**TASK TO CARRY OUT:**
In the records below, find the line containing "i < len(l1)" and the line containing "max(L1) + max(L2)"; please repeat exactly the lines from one to the other, both included, and nothing more.

(Saved data entries)
theorem abMouseLoop_ge (child : List Int → Int → Int) (beta : Option Int) (movs : List (List Int)) :
    ∀ (alpha : Int) (val : Int), val ≤ abMouseLoop child beta alpha movs val := by
  induction movs with
  | nil => intro _ val; simp [abMouseLoop]
  | cons mov rest ih =>
    intro alpha val
    rw [abMouseLoop]
    repeat' split
    all_goals first | omega | exact ih _ _ | (refine le_trans ?_ (ih _ _); omega)

-- the three fail-soft alpha-beta guarantees, for the cat (minimising) loop
theorem abCat_loop (alpha : Int) (childA : List Int → Int) (childB : List Int → Option Int → Int)
    (hchild : ∀ (mov : List Int) (beta : Option Int), okb alpha beta →
      (childA mov ≤ alpha → childB mov beta ≤ alpha) ∧
      (alpha < childA mov → (∀ b, beta = some b → childA mov < b) →
        childB mov beta = childA mov) ∧
      (∀ b, beta = some b → b ≤ childA mov → b ≤ childB mov beta)) :
    ∀ (movs : List (List Int)) (valA valB : Int) (beta : Option Int), okb alpha beta →
      (valB = valA ∨ ∃ b, beta = some b ∧ b ≤ valA ∧ b ≤ valB) →
      (mmCatLoop childA movs valA ≤ alpha → abCatLoop childB alpha beta movs valB ≤ alpha) ∧
      (alpha < mmCatLoop childA movs valA →
        (∀ b, beta = some b → mmCatLoop childA movs valA < b) →
        abCatLoop childB alpha beta movs valB = mmCatLoop childA movs valA) ∧
      (∀ b, beta = some b → b ≤ mmCatLoop childA movs valA →
        b ≤ abCatLoop childB alpha beta movs valB) := by
  intro movs
  induction movs with
  | nil =>
    intro valA valB beta hok hacc
    simp only [mmCatLoop, abCatLoop]
    rcases hacc with h | ⟨b, hb, h1, h2⟩
    · subst h; exact ⟨fun h => h, fun _ _ => rfl, fun b hb h => by omega⟩
    · have := hok b hb
      refine ⟨fun h => by omega, fun h hlt => ?_, fun b' hb' h => ?_⟩
      · have := hlt b hb; omega
      · rw [hb] at hb'; injection hb' with e; omega
  | cons mov rest ihl =>
    intro valA valB beta hok hacc
    rw [mmCatLoop, abCatLoop]
    set vc := childA mov with hvc
    set rc := childB mov beta with hrc
    obtain ⟨c1, c2, c3⟩ := hchild mov beta hok
    rw [← hvc, ← hrc] at c1 c2 c3
    set valA' := if vc < valA then vc else valA with hA'
    set valB' := if rc < valB then rc else valB with hB'
    have hwle := mmCatLoop_le childA rest valA'
    set w := mmCatLoop childA rest valA' with hw
    have hA'le : valA' ≤ valA ∧ valA' ≤ vc := by rw [hA']; constructor <;> (split <;> omega)
    by_cases hva : vc ≤ alpha
    · -- child value below alpha: its ab value is too, and we prune
      have h1 : rc ≤ alpha := c1 hva
      have hp : valB' ≤ alpha := by rw [hB']; split <;> omega
      rw [if_pos hp]
      refine ⟨fun _ => hp, fun hgt _ => by omega, fun b hb hble => ?_⟩
      have := hok b hb; omega
    · push_neg at hva
      rcases beta with _ | b
      · -- beta = +infinity
        simp only [newBeta]
        have hBA : valB = valA := by
          rcases hacc with h | ⟨b, hb, _, _⟩
          · exact h
          · exact absurd hb (by simp)
        have h2 : rc = vc := c2 hva (by intro b hb; exact absurd hb (by simp))
        have hBA' : valB' = valA' := by rw [hA', hB', h2, hBA]
        by_cases hp : valB' ≤ alpha
        · rw [if_pos hp]
          refine ⟨fun _ => hp, fun hgt _ => by omega, fun b hb _ => by exact absurd hb (by simp)⟩
        · rw [if_neg hp]
          push_neg at hp
          have hok' : okb alpha (some valB') := by intro b hb; injection hb with e; omega
          obtain ⟨g1, g2, g3⟩ := ihl valA' valB' (some valB') hok' (Or.inl hBA')
          have hres := abCatLoop_le childB alpha rest (some valB') valB'
          refine ⟨g1, fun hgt _ => ?_, fun b hb _ => by exact absurd hb (by simp)⟩
          rcases lt_or_eq_of_le hwle with hlt | heq
          · exact g2 hgt (by intro b hb; injection hb with e; omega)
          · have := g3 valB' rfl (by omega)
            omega
      · -- beta = some b
        simp only [newBeta]
        have hab := hok b rfl
        by_cases hvb : vc < b
        · -- child exact inside the window
          have h2 : rc = vc := c2 hva (by intro b' hb'; injection hb' with e; omega)
          have hBA' : valB' = valA' := by
            rcases hacc with h | ⟨b', hb', hba, hbb⟩
            · rw [hA', hB', h2, h]
            · injection hb' with e; subst e
              rw [hA', hB', h2]; split <;> split <;> omega
          by_cases hp : valB' ≤ alpha
          · rw [if_pos hp]
            refine ⟨fun _ => hp, fun hgt _ => by omega, fun b' hb' hble => ?_⟩
            injection hb' with e; omega
          · rw [if_neg hp]
            push_neg at hp
            set b' := if valB' < b then valB' else b with hb'def
            have hb'1 : b' ≤ b ∧ b' ≤ valB' ∧ alpha < b' := by rw [hb'def]; split <;> omega
            have hok' : okb alpha (some b') := by intro x hx; injection hx with e; omega
            obtain ⟨g1, g2, g3⟩ := ihl valA' valB' (some b') hok'
              (Or.inr ⟨b', rfl, by omega, by omega⟩)
            have hres := abCatLoop_le childB alpha rest (some b') valB'
            refine ⟨g1, fun hgt hb2 => ?_, fun b2 hb2 hble => ?_⟩
            · have hwb : w < b := hb2 b rfl
              rcases lt_or_eq_of_le hwle with hlt | heq
              · exact g2 hgt (by intro x hx; injection hx with e; omega)
              · have : b' ≤ w := by omega
                have := g3 b' rfl this; omega
            · injection hb2 with e; subst e; omega
        · -- child at or above beta: only the lower bound survives
          push_neg at hvb
          have h3 : b ≤ rc := c3 b rfl hvb
          by_cases hp : valB' ≤ alpha
          · rw [if_pos hp]
            have hvB : valB ≤ alpha := by
              have : valB' = if rc < valB then rc else valB := hB'
              split at this <;> omega
            rcases hacc with h | ⟨b2, hb2, hba, hbb⟩
            · refine ⟨fun _ => hp, fun hgt _ => by omega, fun b2 hb2 hble => ?_⟩
              · injection hb2 with e; subst e
                have : w ≤ valA := by omega
                omega
            · injection hb2 with e; subst e; omega
          · rw [if_neg hp]
            push_neg at hp
            have hvB'b : b ≤ valB' ∨ valB' = valB := by rw [hB']; split <;> omega
            have hbvB : b ≤ valB ∨ valB = valA := by
              rcases hacc with h | ⟨b2, hb2, hba, hbb⟩
              · right; exact h
              · injection hb2 with e; subst e; left; exact hbb
            set b' := if valB' < b then valB' else b with hb'def
            have hb'1 : b' ≤ b ∧ b' ≤ valB' ∧ alpha < b' := by rw [hb'def]; split <;> omega
            have hok' : okb alpha (some b') := by intro x hx; injection hx with e; omega
            have hvv : valB' ≤ valB := by rw [hB']; split <;> omega
            have hb'A : b' ≤ valA' := by
              rcases hacc with h | ⟨b2, hb2, hba, hbb⟩
              · rw [hA']; split <;> omega
              · injection hb2 with e
                rw [hA']; split <;> omega
            obtain ⟨g1, g2, g3⟩ := ihl valA' valB' (some b') hok'
              (Or.inr ⟨b', rfl, hb'A, by omega⟩)
            have hres := abCatLoop_le childB alpha rest (some b') valB'
            refine ⟨g1, fun hgt hb2 => ?_, fun b2 hb2 hble => ?_⟩
            · have hwb : w < b := hb2 b rfl
              by_cases hwB' : w < valB'
              · exact g2 hgt (by intro x hx; injection hx with e; omega)
              · -- w = min cap reached: w ≥ valB', but w ≤ valA'
                have hwb' : b' ≤ w ∨ w < b' := by omega
                rcases hwb' with h | h
                · have := g3 b' rfl h
                  have hb'w : b' ≤ valB' := by omega
                  -- res between b' and valB'; and w between valB' and ... need w = valB'
                  have hwA : w ≤ valA' := hwle
                  have : valB' ≤ w := by omega
                  have hbeq : b' = valB' ∨ b' = b := by rw [hb'def]; split <;> omega
                  rcases hbeq with he | he <;> omega
                · exact g2 hgt (by intro x hx; injection hx with e; omega)
            · injection hb2 with e; subst e
              have hbw : b ≤ w := hble
              have hb'b : b' = b := by
                rw [hb'def]; split <;> omega
              have := g3 b' rfl (by omega)
              omega
-- pv_equiv track=rewrite | github.com/DicodeGier/python-codes | CP for EOR/midterm 2019/answers/2019/Q7/using input and leaving main.py | GetAnimal
-- ===== SOURCE A (Python) =====
-- def GetAnimal(year):
--     YearNames = [["Dragon",2000],["Snake",2001],["Horse",2002],["Sheep",2003],["Monkey",2004],["Rooster",2005],["Dog",2006],["Pig",2007],["Rat",2008],["Ox",2009],["Tiger",2010],["Hare",2011]]
--     animals, years = map(list,zip(*YearNames))
--
--     if year >= 0:
--         for i in range(0,8):
--             if year % 12 == i:
--                 return animals[4+i]
--         for i in range(8,12):
--             if year % 12 == i:
--                 return animals[i-8]
--     else:
--         return "NA"
-- ===== SOURCE B (Python) =====
-- ANIMALS_BY_REM = ["Monkey", "Rooster", "Dog", "Pig", "Rat", "Ox",
--                   "Tiger", "Hare", "Dragon", "Snake", "Horse", "Sheep"]
--
--
-- def GetAnimal(year):
--     if year >= 0:
--         return ANIMALS_BY_REM[year % 12]
--     return "NA"
-- ===== Notes on version B (the rewrite author's own statement) =====
-- stated objective: simpler
-- what changed: Replaced the two scanning loops (with their rotated indexing over a year-keyed table) by a single direct index into a remainder-ordered list, removing all loops.
import Mathlib
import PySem

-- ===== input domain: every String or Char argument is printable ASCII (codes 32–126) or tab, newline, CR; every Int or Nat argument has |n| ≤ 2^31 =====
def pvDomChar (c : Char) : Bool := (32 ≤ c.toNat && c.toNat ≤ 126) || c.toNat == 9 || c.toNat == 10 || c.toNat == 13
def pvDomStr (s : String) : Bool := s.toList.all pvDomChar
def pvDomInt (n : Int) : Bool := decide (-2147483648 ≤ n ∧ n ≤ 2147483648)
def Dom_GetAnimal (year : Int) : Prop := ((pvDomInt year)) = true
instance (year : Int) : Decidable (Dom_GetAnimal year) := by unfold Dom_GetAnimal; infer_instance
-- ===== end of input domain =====

-- B replaces A's two rotated scanning loops with one direct index into a remainder-ordered list (simpler; return value only).
-- ===== PORT A =====
-- literal transliteration: the two 'for i in range(...)' early-return loops become findSome? over pyRange;
-- the trailing 'none => ""' branches are Python's implicit None fall-through, unreachable for int year (year % 12 ∈ 0..11).
def GetAnimal (year : Int) : String :=
  let animals : List String := ["Dragon","Snake","Horse","Sheep","Monkey","Rooster","Dog","Pig","Rat","Ox","Tiger","Hare"]
  if year ≥ 0 then
    match (PySem.List.pyRange 0 8 1).findSome?
        (fun i => if PySem.Int.mod year 12 = i then PySem.List.pyGet? animals (4 + i) else none) with
    | some s => s
    | none =>
      match (PySem.List.pyRange 8 12 1).findSome?
          (fun i => if PySem.Int.mod year 12 = i then PySem.List.pyGet? animals (i - 8) else none) with
      | some s => s
      | none => ""
  else "NA"

-- ===== PORT B =====
-- direct lookup: ANIMALS_BY_REM[year % 12]; the 'none' branch is Python's IndexError, unreachable (0 ≤ year % 12 < 12)
def GetAnimal_alt (year : Int) : String :=
  if year ≥ 0 then
    match PySem.List.pyGet? ["Monkey","Rooster","Dog","Pig","Rat","Ox","Tiger","Hare","Dragon","Snake","Horse","Sheep"] (PySem.Int.mod year 12) with
    | some s => s
    | none => ""
  else "NA"

-- ===== PRECONDITION & SPEC =====
def Spec_GetAnimal (year : Int) (out : String) : Prop := out = GetAnimal_alt year
instance (year : Int) (out : String) : Decidable (Spec_GetAnimal year out) := by unfold Spec_GetAnimal; infer_instance

-- ===== CLAIM (what is proved, stated in full; the proofs are below) =====
def Claim_equal_GetAnimal : Prop := ∀ (year : Int), Dom_GetAnimal year → Spec_GetAnimal year (GetAnimal year)

-- ===== LEMMAS AND PROOFS =====

-- ===== VERDICT (by name: the statement is the Claim_ definition above) =====
theorem GetAnimal_spec : Claim_equal_GetAnimal := by
  intro year _
  unfold Spec_GetAnimal GetAnimal GetAnimal_alt
  by_cases h : year ≥ 0
  · simp only [h, if_pos]
    have hm : PySem.Int.mod year 12 = year % 12 := PySem.Int.mod_eq_emod_of_pos (by norm_num)
    have h0 : 0 ≤ year % 12 := Int.emod_nonneg year (by norm_num)
    have h1 : year % 12 < 12 := Int.emod_lt_of_pos year (by norm_num)
    rw [hm]
    interval_cases h : year % 12 <;> decide
  · simp [h]
-- pv_equiv track=rewrite | github.com/maxdinech/perso | tpalgo5.py | somme_4
-- ===== SOURCE A (Python) =====
-- def somme_2_sorted(l1, C1, l2, C2, t):
--     i, j = 0, 0
--     c = 0
--     while i < len(l1) and j < len(l2):
--         if l1[i] + l2[j] > t:
--             j += 1
--         elif l1[i] + l2[j] < t:
--             i += 1
--         else:
--             c += C1[l1[i]] * C2[l2[j]]
--             i += 1
--             j += 1
--     return c
--
-- def somme_4(L1, L2, L3, L4, t):
--     l1 = sorted(list(set(L1)))  # Croissante
--     l2 = sorted(list(set(L2)), reverse=True)  # Décroissante
--     l3 = sorted(list(set(L3)))  # Croissante
--     l4 = sorted(list(set(L4)), reverse=True)  # Décroissante
--     C1 = [L1.count(i) for i in range(max(L1)+1)]
--     C2 = [L2.count(i) for i in range(max(L2)+1)]
--     C3 = [L3.count(i) for i in range(max(L3)+1)]
--     C4 = [L4.count(i) for i in range(max(L4)+1)]
--     mg = min(L1) + min(L2)
--     Mg = max(L1) + max(L2)
--     md = min(L3) + min(L4)
--     Md = max(L3) + max(L4)
--     c = 0
--     for x in range(mg, Mg+1):
--         if md <= t-x <= Md:
--             c += (somme_2_sorted(l1, C1, l2, C2, x) *
--                   somme_2_sorted(l3, C3, l4, C4, t-x))
--     return c
-- ===== SOURCE B (Python) =====
-- def _table(L):
--     d = [0] * (max(L) + 1)
--     for x in L:
--         if x >= 0:
--             d[x] += 1
--     return d
--
--
-- def _pair_dist(A, B):
--     CA = _table(A)
--     CB = _table(B)
--     d = {}
--     for a in set(A):
--         wa = CA[a]
--         for b in set(B):
--             s = a + b
--             d[s] = d.get(s, 0) + wa * CB[b]
--     return d
--
--
-- def somme_4(L1, L2, L3, L4, t):
--     left = _pair_dist(L1, L2)
--     right = _pair_dist(L3, L4)
--     return sum(v * right.get(t - s, 0) for s, v in left.items())
-- ===== Notes on version B (the rewrite author's own statement) =====
-- stated objective: alternative
-- what changed: Instead of sorting the distinct values and re-running a two-pointer merge for every candidate pair-sum x in range(min,max+1) (with count tables built by calling L.count(i) per index), B builds each count table in one pass, forms the two pair-sum frequency dictionaries once by convolving the distinct values, and combines them in a single pass (sum of v * right[t-s] over the left distribution); asymptotically lighter on wide value ranges, though the harness could not time A on its generated family, so no speed is claimed.
-- outside the precondition, e.g. on somme_4([-5, 0], [0], [0], [0], 10): A returns 0, B raises IndexError; on somme_4([], [1], [1], [1], 2): A raises ValueError, B raises ValueError
import Mathlib
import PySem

**OUTPUT:**
--     while i < len(l1) and j < len(l2):
--         if l1[i] + l2[j] > t:
--             j += 1
--         elif l1[i] + l2[j] < t:
--             i += 1
--         else:
--             c += C1[l1[i]] * C2[l2[j]]
--             i += 1
--             j += 1
--     return c
--
-- def somme_4(L1, L2, L3, L4, t):
--     l1 = sorted(list(set(L1)))  # Croissante
--     l2 = sorted(list(set(L2)), reverse=True)  # Décroissante
--     l3 = sorted(list(set(L3)))  # Croissante
--     l4 = sorted(list(set(L4)), reverse=True)  # Décroissante
--     C1 = [L1.count(i) for i in range(max(L1)+1)]
--     C2 = [L2.count(i) for i in range(max(L2)+1)]
--     C3 = [L3.count(i) for i in range(max(L3)+1)]
--     C4 = [L4.count(i) for i in range(max(L4)+1)]
--     mg = min(L1) + min(L2)
--     Mg = max(L1) + max(L2)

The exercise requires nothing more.